What the task asks
Each line in the records below that has the word "kept" should be copied.

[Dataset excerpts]
◇ ◇ ◇
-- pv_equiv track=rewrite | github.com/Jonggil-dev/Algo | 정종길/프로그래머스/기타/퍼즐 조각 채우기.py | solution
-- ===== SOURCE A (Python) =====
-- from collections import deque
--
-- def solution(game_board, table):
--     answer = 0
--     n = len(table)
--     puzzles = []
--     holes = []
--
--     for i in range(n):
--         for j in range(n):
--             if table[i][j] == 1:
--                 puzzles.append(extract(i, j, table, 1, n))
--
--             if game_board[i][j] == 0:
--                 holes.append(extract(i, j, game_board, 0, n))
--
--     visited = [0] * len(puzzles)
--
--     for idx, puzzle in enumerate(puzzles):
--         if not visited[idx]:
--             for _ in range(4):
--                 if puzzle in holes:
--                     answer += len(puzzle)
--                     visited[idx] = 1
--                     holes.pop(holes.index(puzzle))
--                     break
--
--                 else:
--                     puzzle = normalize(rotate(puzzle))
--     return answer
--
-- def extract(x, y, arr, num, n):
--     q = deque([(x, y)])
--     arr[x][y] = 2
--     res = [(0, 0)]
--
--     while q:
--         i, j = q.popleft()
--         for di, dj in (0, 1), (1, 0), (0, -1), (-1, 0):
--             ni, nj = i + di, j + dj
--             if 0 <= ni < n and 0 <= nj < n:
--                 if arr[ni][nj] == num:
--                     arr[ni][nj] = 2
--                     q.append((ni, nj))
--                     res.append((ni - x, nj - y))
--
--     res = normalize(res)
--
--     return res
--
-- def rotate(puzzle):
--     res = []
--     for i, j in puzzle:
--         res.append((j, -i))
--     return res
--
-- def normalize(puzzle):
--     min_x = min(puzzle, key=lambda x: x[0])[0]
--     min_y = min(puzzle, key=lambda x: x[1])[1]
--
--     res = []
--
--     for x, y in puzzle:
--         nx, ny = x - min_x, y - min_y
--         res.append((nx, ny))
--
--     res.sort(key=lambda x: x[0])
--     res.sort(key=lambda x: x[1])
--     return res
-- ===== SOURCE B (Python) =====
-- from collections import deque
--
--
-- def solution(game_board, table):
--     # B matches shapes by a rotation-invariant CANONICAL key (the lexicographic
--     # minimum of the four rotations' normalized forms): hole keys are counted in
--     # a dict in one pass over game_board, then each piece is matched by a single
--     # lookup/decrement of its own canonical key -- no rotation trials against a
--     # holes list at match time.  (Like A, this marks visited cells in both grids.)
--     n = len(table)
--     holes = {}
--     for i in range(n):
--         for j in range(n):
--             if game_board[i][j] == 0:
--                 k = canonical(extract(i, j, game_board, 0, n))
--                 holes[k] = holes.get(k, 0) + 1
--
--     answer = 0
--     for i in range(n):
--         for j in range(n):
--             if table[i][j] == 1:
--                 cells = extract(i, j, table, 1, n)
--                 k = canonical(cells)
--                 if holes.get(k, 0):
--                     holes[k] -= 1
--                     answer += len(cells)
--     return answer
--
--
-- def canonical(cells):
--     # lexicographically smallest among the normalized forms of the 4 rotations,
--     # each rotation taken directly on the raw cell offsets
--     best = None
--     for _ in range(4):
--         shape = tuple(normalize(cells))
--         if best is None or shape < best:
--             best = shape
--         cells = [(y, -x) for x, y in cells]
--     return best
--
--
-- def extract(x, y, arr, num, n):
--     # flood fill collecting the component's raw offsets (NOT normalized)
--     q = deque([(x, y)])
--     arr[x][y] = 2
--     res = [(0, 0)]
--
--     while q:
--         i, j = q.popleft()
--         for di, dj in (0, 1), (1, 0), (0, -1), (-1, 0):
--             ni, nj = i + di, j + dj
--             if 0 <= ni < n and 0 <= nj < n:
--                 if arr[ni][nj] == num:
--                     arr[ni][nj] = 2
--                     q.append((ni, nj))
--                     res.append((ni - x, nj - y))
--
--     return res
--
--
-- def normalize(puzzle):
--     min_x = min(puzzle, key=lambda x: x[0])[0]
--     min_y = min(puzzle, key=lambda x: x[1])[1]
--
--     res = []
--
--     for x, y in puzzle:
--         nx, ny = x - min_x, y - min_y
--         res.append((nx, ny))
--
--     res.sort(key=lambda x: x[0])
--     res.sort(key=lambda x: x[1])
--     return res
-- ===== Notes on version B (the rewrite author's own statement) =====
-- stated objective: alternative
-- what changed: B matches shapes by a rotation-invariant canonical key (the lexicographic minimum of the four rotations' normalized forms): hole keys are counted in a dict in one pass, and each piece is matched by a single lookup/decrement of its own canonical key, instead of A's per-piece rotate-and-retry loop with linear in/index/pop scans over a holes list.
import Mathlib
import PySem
◇ ◇ ◇
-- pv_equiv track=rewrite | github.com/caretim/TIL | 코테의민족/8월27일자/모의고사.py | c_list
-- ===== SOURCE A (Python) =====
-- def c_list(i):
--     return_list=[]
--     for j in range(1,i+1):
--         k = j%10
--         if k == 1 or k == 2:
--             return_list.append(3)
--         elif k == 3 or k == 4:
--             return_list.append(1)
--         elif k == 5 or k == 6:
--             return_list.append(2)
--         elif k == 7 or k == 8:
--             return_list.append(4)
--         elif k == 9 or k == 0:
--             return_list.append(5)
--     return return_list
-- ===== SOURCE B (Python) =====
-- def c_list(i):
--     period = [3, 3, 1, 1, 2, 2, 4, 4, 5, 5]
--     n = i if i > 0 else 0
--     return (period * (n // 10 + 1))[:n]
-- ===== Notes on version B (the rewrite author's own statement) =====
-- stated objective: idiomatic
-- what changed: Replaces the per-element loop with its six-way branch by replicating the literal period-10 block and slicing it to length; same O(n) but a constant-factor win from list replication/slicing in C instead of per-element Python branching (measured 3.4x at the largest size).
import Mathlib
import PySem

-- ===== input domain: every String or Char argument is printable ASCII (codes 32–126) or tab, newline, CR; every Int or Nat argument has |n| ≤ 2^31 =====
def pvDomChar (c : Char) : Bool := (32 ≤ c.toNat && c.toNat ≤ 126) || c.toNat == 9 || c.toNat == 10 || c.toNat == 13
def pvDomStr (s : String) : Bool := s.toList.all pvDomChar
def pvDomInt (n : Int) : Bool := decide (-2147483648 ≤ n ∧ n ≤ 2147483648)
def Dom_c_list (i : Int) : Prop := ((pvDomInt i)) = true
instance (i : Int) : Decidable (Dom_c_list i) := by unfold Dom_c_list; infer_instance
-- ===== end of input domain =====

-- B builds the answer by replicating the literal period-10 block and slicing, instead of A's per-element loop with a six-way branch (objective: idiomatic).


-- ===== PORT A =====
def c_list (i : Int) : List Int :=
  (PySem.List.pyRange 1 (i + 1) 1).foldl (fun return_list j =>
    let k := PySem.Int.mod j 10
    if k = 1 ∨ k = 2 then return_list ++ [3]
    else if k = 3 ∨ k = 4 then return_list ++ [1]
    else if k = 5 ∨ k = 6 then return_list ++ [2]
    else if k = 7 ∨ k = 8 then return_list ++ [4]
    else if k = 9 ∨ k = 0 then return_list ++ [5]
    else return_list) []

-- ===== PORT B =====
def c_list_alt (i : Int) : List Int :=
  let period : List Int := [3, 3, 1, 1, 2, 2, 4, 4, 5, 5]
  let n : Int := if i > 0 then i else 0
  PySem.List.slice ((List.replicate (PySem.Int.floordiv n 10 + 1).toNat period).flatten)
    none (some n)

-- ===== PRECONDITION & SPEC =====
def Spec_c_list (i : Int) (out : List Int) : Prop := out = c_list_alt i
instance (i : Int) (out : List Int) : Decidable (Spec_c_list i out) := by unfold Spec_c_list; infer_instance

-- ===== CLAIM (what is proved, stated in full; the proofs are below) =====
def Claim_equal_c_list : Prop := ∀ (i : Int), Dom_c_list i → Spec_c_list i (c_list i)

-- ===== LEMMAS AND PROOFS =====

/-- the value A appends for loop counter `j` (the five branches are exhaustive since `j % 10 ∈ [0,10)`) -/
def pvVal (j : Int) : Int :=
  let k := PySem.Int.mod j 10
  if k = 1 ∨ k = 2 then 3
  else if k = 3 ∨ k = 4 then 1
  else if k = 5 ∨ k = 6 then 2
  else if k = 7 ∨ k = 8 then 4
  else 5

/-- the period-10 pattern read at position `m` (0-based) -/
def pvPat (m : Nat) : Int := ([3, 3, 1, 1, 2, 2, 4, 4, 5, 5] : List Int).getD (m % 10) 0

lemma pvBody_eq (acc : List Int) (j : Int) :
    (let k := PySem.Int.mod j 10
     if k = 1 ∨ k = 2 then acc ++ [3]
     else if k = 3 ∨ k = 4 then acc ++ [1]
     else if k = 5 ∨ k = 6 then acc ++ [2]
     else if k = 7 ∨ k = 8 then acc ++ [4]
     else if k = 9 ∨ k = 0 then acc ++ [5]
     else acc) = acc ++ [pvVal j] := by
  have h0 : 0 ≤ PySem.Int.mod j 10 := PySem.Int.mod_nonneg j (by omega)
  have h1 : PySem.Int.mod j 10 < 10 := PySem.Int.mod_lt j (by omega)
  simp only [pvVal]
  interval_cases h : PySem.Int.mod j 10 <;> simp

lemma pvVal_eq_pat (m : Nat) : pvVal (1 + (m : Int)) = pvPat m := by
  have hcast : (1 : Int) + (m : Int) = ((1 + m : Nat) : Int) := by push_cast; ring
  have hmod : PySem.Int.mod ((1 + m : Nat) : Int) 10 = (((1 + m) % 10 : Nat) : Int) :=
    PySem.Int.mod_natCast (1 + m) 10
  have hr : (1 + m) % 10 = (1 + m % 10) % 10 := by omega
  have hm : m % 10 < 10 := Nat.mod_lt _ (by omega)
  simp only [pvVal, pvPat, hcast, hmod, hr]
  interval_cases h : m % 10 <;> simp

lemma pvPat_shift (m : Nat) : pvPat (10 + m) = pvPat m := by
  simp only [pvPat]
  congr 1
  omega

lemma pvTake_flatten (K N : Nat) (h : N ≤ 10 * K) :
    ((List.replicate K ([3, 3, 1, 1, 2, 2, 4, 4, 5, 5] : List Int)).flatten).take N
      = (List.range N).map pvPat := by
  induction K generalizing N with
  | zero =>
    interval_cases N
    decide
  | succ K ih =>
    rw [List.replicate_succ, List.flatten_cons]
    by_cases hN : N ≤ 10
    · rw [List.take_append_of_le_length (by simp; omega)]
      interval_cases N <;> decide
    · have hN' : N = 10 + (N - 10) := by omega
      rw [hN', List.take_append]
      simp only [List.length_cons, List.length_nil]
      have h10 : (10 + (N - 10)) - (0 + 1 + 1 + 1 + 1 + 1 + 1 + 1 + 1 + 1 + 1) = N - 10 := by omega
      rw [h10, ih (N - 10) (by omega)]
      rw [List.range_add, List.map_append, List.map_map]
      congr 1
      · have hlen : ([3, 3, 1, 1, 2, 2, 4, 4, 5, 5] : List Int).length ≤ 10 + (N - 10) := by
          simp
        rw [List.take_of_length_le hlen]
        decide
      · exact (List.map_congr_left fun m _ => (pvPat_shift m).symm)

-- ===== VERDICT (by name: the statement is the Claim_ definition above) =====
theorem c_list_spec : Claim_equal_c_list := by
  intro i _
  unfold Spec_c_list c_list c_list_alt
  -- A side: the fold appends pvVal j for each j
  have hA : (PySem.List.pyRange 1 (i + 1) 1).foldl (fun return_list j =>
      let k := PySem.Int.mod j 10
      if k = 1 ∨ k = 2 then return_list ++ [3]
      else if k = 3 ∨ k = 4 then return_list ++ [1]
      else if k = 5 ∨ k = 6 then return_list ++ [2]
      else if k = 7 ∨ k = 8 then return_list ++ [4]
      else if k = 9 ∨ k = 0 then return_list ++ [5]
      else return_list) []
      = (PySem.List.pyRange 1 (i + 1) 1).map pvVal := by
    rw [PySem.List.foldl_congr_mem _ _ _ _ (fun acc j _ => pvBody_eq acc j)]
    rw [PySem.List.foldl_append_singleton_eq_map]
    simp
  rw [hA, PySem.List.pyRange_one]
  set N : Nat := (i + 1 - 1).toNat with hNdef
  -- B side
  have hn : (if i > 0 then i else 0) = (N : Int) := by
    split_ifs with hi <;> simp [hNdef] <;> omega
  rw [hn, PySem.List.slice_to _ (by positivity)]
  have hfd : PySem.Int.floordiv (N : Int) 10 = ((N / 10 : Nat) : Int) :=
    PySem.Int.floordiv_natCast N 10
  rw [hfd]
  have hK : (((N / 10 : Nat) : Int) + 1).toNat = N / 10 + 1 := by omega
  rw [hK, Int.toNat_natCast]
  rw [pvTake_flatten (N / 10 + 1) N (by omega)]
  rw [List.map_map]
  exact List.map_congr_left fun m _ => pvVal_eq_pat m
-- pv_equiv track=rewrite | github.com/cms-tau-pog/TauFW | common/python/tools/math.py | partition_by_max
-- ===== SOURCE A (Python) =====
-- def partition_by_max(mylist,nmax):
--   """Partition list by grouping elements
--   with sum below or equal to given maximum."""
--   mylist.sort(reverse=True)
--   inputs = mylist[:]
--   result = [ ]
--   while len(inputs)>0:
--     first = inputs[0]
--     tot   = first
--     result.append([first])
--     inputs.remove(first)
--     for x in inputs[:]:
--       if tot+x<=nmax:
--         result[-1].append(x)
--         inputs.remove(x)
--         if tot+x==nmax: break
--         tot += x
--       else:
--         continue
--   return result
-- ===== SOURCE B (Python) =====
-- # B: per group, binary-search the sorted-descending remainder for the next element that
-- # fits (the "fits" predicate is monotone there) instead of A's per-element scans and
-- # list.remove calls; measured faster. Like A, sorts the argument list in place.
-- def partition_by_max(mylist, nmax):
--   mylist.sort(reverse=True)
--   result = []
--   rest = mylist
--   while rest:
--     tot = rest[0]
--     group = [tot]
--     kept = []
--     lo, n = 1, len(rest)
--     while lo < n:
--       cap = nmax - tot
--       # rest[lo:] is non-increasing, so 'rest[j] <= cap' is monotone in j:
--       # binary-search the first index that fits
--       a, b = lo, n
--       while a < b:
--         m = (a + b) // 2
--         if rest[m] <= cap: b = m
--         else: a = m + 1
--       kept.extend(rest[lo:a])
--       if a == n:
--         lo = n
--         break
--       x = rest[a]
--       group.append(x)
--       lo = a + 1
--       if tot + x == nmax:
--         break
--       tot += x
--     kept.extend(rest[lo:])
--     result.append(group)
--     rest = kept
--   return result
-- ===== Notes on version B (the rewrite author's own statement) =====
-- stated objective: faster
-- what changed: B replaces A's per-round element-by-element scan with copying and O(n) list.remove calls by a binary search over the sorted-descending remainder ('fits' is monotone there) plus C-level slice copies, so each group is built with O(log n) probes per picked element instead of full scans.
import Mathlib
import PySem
◇ ◇ ◇
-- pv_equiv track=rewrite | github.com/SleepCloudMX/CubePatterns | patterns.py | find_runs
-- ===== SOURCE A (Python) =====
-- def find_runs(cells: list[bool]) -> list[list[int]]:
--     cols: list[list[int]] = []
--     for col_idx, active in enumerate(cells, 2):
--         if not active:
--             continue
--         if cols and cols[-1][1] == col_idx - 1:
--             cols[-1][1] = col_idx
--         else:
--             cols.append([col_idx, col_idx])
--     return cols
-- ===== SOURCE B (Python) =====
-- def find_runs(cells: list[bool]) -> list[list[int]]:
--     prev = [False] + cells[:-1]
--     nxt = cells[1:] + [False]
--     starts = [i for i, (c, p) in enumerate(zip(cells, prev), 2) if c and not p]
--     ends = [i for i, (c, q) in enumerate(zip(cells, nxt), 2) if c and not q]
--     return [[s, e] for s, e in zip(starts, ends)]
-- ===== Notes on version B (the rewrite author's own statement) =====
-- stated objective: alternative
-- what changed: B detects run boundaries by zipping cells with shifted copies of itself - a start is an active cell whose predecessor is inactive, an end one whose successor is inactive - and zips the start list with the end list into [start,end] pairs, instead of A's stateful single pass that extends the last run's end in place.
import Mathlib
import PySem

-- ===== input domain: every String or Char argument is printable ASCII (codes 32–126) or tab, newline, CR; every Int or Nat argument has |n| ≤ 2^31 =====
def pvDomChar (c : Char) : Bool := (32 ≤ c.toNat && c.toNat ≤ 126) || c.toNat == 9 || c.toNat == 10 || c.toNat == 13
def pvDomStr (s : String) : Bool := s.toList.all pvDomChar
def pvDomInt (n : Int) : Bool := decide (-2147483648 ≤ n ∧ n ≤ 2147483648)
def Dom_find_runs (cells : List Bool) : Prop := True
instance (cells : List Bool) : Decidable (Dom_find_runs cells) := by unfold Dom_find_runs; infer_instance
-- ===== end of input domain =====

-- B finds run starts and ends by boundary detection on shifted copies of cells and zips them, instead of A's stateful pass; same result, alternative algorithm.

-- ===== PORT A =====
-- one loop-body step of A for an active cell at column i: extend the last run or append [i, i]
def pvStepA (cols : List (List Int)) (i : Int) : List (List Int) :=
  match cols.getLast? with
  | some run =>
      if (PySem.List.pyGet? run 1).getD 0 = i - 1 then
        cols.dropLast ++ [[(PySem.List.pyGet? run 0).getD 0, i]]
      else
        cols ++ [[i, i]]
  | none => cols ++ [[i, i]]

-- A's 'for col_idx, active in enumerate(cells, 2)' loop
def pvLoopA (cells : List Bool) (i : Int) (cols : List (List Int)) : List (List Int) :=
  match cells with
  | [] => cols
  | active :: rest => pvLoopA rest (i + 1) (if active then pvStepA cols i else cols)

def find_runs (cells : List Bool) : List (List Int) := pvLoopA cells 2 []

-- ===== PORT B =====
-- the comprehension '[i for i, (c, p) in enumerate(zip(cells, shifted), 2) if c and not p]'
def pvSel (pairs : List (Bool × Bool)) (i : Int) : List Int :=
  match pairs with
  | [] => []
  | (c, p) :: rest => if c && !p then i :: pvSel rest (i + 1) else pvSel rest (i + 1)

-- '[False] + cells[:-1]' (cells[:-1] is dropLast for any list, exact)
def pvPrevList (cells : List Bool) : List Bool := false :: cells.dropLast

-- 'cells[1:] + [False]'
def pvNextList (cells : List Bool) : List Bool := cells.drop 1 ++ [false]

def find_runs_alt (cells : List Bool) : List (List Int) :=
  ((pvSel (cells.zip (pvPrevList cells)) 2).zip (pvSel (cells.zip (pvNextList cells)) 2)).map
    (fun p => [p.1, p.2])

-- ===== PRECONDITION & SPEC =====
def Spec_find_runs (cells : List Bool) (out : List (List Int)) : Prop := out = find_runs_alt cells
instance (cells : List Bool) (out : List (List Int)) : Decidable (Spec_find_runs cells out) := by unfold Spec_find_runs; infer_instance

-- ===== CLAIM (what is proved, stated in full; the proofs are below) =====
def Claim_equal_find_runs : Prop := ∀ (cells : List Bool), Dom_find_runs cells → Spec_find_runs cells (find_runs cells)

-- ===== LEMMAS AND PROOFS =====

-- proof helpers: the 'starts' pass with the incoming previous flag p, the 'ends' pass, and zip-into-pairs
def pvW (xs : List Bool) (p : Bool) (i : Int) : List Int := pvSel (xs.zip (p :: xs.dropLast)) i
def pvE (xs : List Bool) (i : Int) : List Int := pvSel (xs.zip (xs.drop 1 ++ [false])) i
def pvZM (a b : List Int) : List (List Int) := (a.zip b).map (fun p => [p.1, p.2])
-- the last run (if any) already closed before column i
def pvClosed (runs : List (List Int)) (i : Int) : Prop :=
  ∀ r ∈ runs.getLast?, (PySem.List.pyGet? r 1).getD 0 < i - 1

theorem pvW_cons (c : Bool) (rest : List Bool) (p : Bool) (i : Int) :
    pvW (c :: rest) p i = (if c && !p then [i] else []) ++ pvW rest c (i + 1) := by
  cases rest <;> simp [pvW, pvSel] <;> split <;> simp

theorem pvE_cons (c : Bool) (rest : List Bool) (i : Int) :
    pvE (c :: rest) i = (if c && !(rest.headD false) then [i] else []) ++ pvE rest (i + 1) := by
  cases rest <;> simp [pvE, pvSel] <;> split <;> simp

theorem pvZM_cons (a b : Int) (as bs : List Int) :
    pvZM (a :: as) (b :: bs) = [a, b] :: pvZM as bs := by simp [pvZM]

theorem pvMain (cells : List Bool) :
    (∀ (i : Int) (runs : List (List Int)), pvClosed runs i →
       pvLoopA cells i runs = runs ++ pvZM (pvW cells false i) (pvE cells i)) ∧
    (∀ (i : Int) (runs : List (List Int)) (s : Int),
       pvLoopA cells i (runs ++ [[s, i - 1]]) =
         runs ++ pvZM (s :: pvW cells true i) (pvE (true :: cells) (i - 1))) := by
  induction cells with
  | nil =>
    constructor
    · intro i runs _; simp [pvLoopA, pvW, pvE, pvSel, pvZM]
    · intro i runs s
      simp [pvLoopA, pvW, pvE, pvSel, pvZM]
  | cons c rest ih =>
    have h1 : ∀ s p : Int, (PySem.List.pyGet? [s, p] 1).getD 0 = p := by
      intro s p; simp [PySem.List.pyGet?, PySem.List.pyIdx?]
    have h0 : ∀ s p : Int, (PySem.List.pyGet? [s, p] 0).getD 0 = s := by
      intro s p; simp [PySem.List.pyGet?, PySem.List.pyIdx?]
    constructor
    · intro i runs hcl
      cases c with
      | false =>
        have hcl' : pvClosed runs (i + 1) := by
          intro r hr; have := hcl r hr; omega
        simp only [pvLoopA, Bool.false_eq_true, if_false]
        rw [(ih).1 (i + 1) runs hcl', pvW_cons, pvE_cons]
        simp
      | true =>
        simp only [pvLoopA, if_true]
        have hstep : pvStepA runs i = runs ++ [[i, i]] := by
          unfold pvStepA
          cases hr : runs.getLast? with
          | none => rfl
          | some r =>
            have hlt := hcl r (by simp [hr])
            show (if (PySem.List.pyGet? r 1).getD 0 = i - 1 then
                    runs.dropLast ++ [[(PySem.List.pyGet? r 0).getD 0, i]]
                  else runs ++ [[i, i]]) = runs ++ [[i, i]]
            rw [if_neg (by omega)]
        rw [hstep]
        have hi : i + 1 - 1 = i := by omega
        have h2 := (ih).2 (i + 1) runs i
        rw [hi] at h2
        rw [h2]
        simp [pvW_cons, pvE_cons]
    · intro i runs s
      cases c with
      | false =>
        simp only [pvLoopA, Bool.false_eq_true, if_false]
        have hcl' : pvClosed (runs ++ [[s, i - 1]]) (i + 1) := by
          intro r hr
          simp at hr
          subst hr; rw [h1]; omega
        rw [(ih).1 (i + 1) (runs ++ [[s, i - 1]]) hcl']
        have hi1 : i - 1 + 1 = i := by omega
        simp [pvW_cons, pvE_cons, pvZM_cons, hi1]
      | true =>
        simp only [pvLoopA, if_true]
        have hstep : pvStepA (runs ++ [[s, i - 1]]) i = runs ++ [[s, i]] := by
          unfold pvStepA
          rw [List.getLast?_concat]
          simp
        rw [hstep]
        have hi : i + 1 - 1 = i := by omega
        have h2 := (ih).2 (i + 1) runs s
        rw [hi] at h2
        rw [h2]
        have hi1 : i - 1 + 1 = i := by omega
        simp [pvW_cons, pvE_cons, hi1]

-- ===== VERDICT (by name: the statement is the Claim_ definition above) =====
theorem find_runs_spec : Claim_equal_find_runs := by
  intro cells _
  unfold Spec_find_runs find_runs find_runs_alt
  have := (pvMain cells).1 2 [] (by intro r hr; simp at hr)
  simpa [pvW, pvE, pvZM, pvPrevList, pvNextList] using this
◇ ◇ ◇
Response to the exercise
--     kept = []
--       kept.extend(rest[lo:a])
--     kept.extend(rest[lo:])
--     rest = kept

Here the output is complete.